Fredericksburg doesn’t disappoint.  It has German restaurants and bakeries and a rustic and charming  Main Street.  Unfortunately, there’s a tornado watch when we pull in- our check-in person at the campground tells us to head to the community building if it gets bad, and into the interior bathrooms.  The worst of the storm isn’t here yet.  So we decide to go to dinner, rather than be sitting ducks in an RV park.  I’m looking for the most solid looking building on Main Street – and, hurray, there’s an old, sturdy, stone brew-pub.  We dart in, order our beer, start to peruse the menu and then have an awful moment of recognition that it’s Donald Driver’s first night on Dancing with the Stars, set to start in about 10 minutes.  I have to choose between staying safe here, in a restaurant with no television, or going back to our little RV in the pouring rain to cheer on our Packer favorite.  We go back.
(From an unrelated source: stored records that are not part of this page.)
-- pv_equiv track=rewrite | github.com/Amit258012/Hashing-- | count_number_of_mountain_subarray.py | count_mountain_subarray
-- ===== SOURCE A (Python) =====
-- def count_mountain_subarray(arr):
--     n = len(arr)
--     suf = [0] * n
--     suf[n - 1] = 1
--
--     for i in range(n - 2, -1, -1):
--         if arr[i] > arr[i + 1]:
--             suf[i] = suf[i + 1] + 1
--         else:
--             suf[i] = 1
--
--     pref = 1
--     res = 0
--
--     for j in range(1, n):
--         if arr[j] > arr[j - 1]:
--             pref += 1
--         else:
--             pref = 1
--
--         res += (pref - 1) * (suf[j] - 1)
--
--     return res
-- ===== SOURCE B (Python) =====
-- def count_mountain_subarray(arr):
--     res = 0
--     up = 0   # strictly-increasing steps ending at the previous element
--     pk = 0   # up-count at the peak governing the current descent run
--     for i in range(1, len(arr)):
--         if arr[i] > arr[i - 1]:
--             up += 1
--         elif arr[i] < arr[i - 1]:
--             if up > 0:
--                 pk = up
--             up = 0
--             res += pk
--         else:
--             up = 0
--             pk = 0
--     return res
-- ===== Notes on version B (the rewrite author's own statement) =====
-- stated objective: faster
-- what changed: B drops A's O(n) suffix array and second index pass for a single forward pass with O(1) state (up, pk, res) that charges each peak's product lazily, one unit of the ascent length per descent step.
import Mathlib
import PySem

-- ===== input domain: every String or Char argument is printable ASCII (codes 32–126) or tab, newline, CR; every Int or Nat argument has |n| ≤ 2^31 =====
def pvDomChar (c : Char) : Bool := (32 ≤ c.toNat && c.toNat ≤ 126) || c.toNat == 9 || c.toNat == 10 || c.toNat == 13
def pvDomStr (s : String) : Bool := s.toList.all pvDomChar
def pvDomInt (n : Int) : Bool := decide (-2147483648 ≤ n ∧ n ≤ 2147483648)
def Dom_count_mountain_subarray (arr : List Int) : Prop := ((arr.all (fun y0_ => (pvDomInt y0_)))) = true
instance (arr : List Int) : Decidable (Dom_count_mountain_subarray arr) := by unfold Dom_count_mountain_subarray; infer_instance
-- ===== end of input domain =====

-- B replaces A's suffix array + second pass by one forward O(1)-state pass that charges
-- each peak's product lazily over its descent steps (objective: alternative; B also
-- returns 0 on [] where A raises IndexError — the empty list is outside Pre_).

-- ===== PORT A =====
-- A's backward loop filling suf (suf[n-1]=1; suf[i] = suf[i+1]+1 if arr[i]>arr[i+1] else 1),
-- as the obvious structural recursion from the back.
def sufListA : List Int → List Int
  | [] => []
  | [_] => [1]
  | x :: y :: t =>
    let s := sufListA (y :: t)
    (if x > y then s.headD 0 + 1 else 1) :: s

-- A's forward loop over j = 1..n-1 with state (pref, res), reading arr[j-1], arr[j], suf[j].
def loopA (prev : Int) : List Int → List Int → Int → Int → Int
  | x :: r, s :: sr =>
    fun pref res =>
      let pref' := if x > prev then pref + 1 else 1
      loopA x r sr pref' (res + (pref' - 1) * (s - 1))
  | _, _ => fun _ res => res

def count_mountain_subarray (arr : List Int) : Int :=
  match arr with
  | [] => 0   -- Python: suf[n-1] on the empty suf raises IndexError; excluded by Pre_
  | a :: t =>
    let suf := sufListA (a :: t)
    loopA a t suf.tail 1 0

-- ===== PORT B =====
-- B's single forward loop with state (up, pk, res).
def loopB (prev : Int) : List Int → Int → Int → Int → Int
  | x :: r => fun up pk res =>
      if x > prev then loopB x r (up + 1) pk res
      else if x < prev then
        let pk' := if up > 0 then up else pk
        loopB x r 0 pk' (res + pk')
      else loopB x r 0 0 res
  | [] => fun _ _ res => res

def count_mountain_subarray_alt (arr : List Int) : Int :=
  match arr with
  | [] => 0
  | a :: t => loopB a t 0 0 0

-- ===== PRECONDITION & SPEC =====
-- Pre_ excludes only the empty list, on which Python A raises IndexError (suf[n-1] on an empty suf).
def Pre_count_mountain_subarray (arr : List Int) : Prop := arr ≠ []
instance (arr : List Int) : Decidable (Pre_count_mountain_subarray arr) := by
  unfold Pre_count_mountain_subarray; infer_instance

def pvWitness_count_mountain_subarray : List Int := [1, 3, 2]

def Spec_count_mountain_subarray (arr : List Int) (out : Int) : Prop :=
  out = count_mountain_subarray_alt arr
instance (arr : List Int) (out : Int) : Decidable (Spec_count_mountain_subarray arr out) := by
  unfold Spec_count_mountain_subarray; infer_instance

-- ===== CLAIM (what is proved, stated in full; the proofs are below) =====
def Claim_equal_count_mountain_subarray : Prop :=
  ∀ (arr : List Int), Dom_count_mountain_subarray arr →
    Pre_count_mountain_subarray arr →
    Spec_count_mountain_subarray arr (count_mountain_subarray arr)

-- ===== LEMMAS AND PROOFS =====

-- number of strictly decreasing steps starting from prev into l
def dcount (prev : Int) : List Int → Int
  | [] => 0
  | x :: r => if x < prev then 1 + dcount x r else 0

theorem sufListA_cons (r : List Int) : ∀ x : Int,
    sufListA (x :: r) = (1 + dcount x r) :: sufListA r := by
  induction r with
  | nil => intro x; simp [sufListA, dcount]
  | cons y t ih =>
    intro x
    show sufListA (x :: y :: t) = _
    rw [sufListA]
    rw [ih y]
    by_cases h : x > y
    · simp [dcount, h]
      omega
    · simp [dcount, h]

theorem loopA_eq_loopB (rest : List Int) : ∀ (prev up pk res : Int), 0 ≤ up →
    loopA prev rest (sufListA rest) (up + 1)
      (res + (if up > 0 then up else pk) * dcount prev rest)
      = loopB prev rest up pk res := by
  induction rest with
  | nil => intro prev up pk res _; simp [loopA, loopB, dcount]
  | cons x r ih =>
    intro prev up pk res hup
    by_cases hgt : x > prev
    · have hnlt : ¬ x < prev := by omega
      have hd : dcount prev (x :: r) = 0 := by simp [dcount, hnlt]
      rw [sufListA_cons, hd]; simp only [loopA, loopB]; rw [if_pos hgt, if_pos hgt]
      have h2 : res + (if up > 0 then up else pk) * 0 +
          (up + 1 + 1 - 1) * (1 + dcount x r - 1)
          = res + (if up + 1 > 0 then up + 1 else pk) * dcount x r := by
        rw [if_pos (show up + 1 > 0 by omega)]; ring
      rw [h2]
      exact ih x (up + 1) pk res (by omega)
    · by_cases hlt : x < prev
      · have hd : dcount prev (x :: r) = 1 + dcount x r := by simp [dcount, hlt]
        rw [sufListA_cons, hd]; simp only [loopA, loopB]; rw [if_neg hgt, if_neg hgt, if_pos hlt]
        set Q : Int := if up > 0 then up else pk with hQ
        have h2 : res + Q * (1 + dcount x r) + (1 - 1) * (1 + dcount x r - 1)
            = (res + Q) + (if (0:Int) > 0 then (0:Int) else Q) * dcount x r := by
          rw [if_neg (show ¬ (0:Int) > 0 by omega)]; ring
        have h1 : (1 : Int) = 0 + 1 := by ring
        rw [h2, h1]
        exact ih x 0 Q (res + Q) le_rfl
      · have hd : dcount prev (x :: r) = 0 := by simp [dcount, hlt]
        rw [sufListA_cons, hd]; simp only [loopA, loopB]; rw [if_neg hgt, if_neg hgt, if_neg hlt]
        have h2 : res + (if up > 0 then up else pk) * 0 + (1 - 1) * (1 + dcount x r - 1)
            = res + (if (0:Int) > 0 then (0:Int) else 0) * dcount x r := by
          simp
        have h1 : (1 : Int) = 0 + 1 := by ring
        rw [h2, h1]
        exact ih x 0 0 res le_rfl

-- ===== VERDICT (by name: the statement is the Claim_ definition above) =====
theorem count_mountain_subarray_spec : Claim_equal_count_mountain_subarray := by
  intro arr _hdom hpre
  unfold Spec_count_mountain_subarray
  match arr with
  | [] => exact absurd rfl hpre
  | a :: t =>
    show count_mountain_subarray (a :: t) = count_mountain_subarray_alt (a :: t)
    simp only [count_mountain_subarray, count_mountain_subarray_alt]
    rw [sufListA_cons, List.tail_cons]
    have := loopA_eq_loopB t a 0 0 0 le_rfl
    rw [if_neg (show ¬ (0:Int) > 0 by omega)] at this
    simpa using this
It’s not a calm night. The Navion is starting to rock, we see lightning, but the weather radio doesn’t tell us to take shelter yet.  We watch the entire premiere.  It’s becoming more ominous outside and we decide we’d better head to the “shelter” – so we don our rain gear, grab the hand-held weather radio and run through rain and puddles, in wind and lightning flashes to the community building. There’s really nothing all that safe about its construction, but there’s something so reassuring about being with other people.  There’s already an established group who have been here for awhile, they’re playing cards, monitoring the local weather on a big screen TV.  A lovely older German woman welcomes me,  as a fellow “chicken”, and engages me in conversation while she knits.  Dick and her husband disappear outside to watch the storm (I think Dick has gone to the bathroom and am worried that he’s been swept away, until he re-appears).  More young and old couples come stamping in through the doors, shedding soaked rain-gear and umbrellas, happy to be out of their individual rigs and into some kind of community.  That’s what it is.  People share storm stories and close escapes.  We all realize how vulnerable we are.  I, personally, vow to never travel south in the spring tornado season again.  But finally, as the wind dies down and the warning is lifted, we leave the shelter, individually, in couples and groups, heading back to our individual traveling “homes” where it once again feels safe and cozy.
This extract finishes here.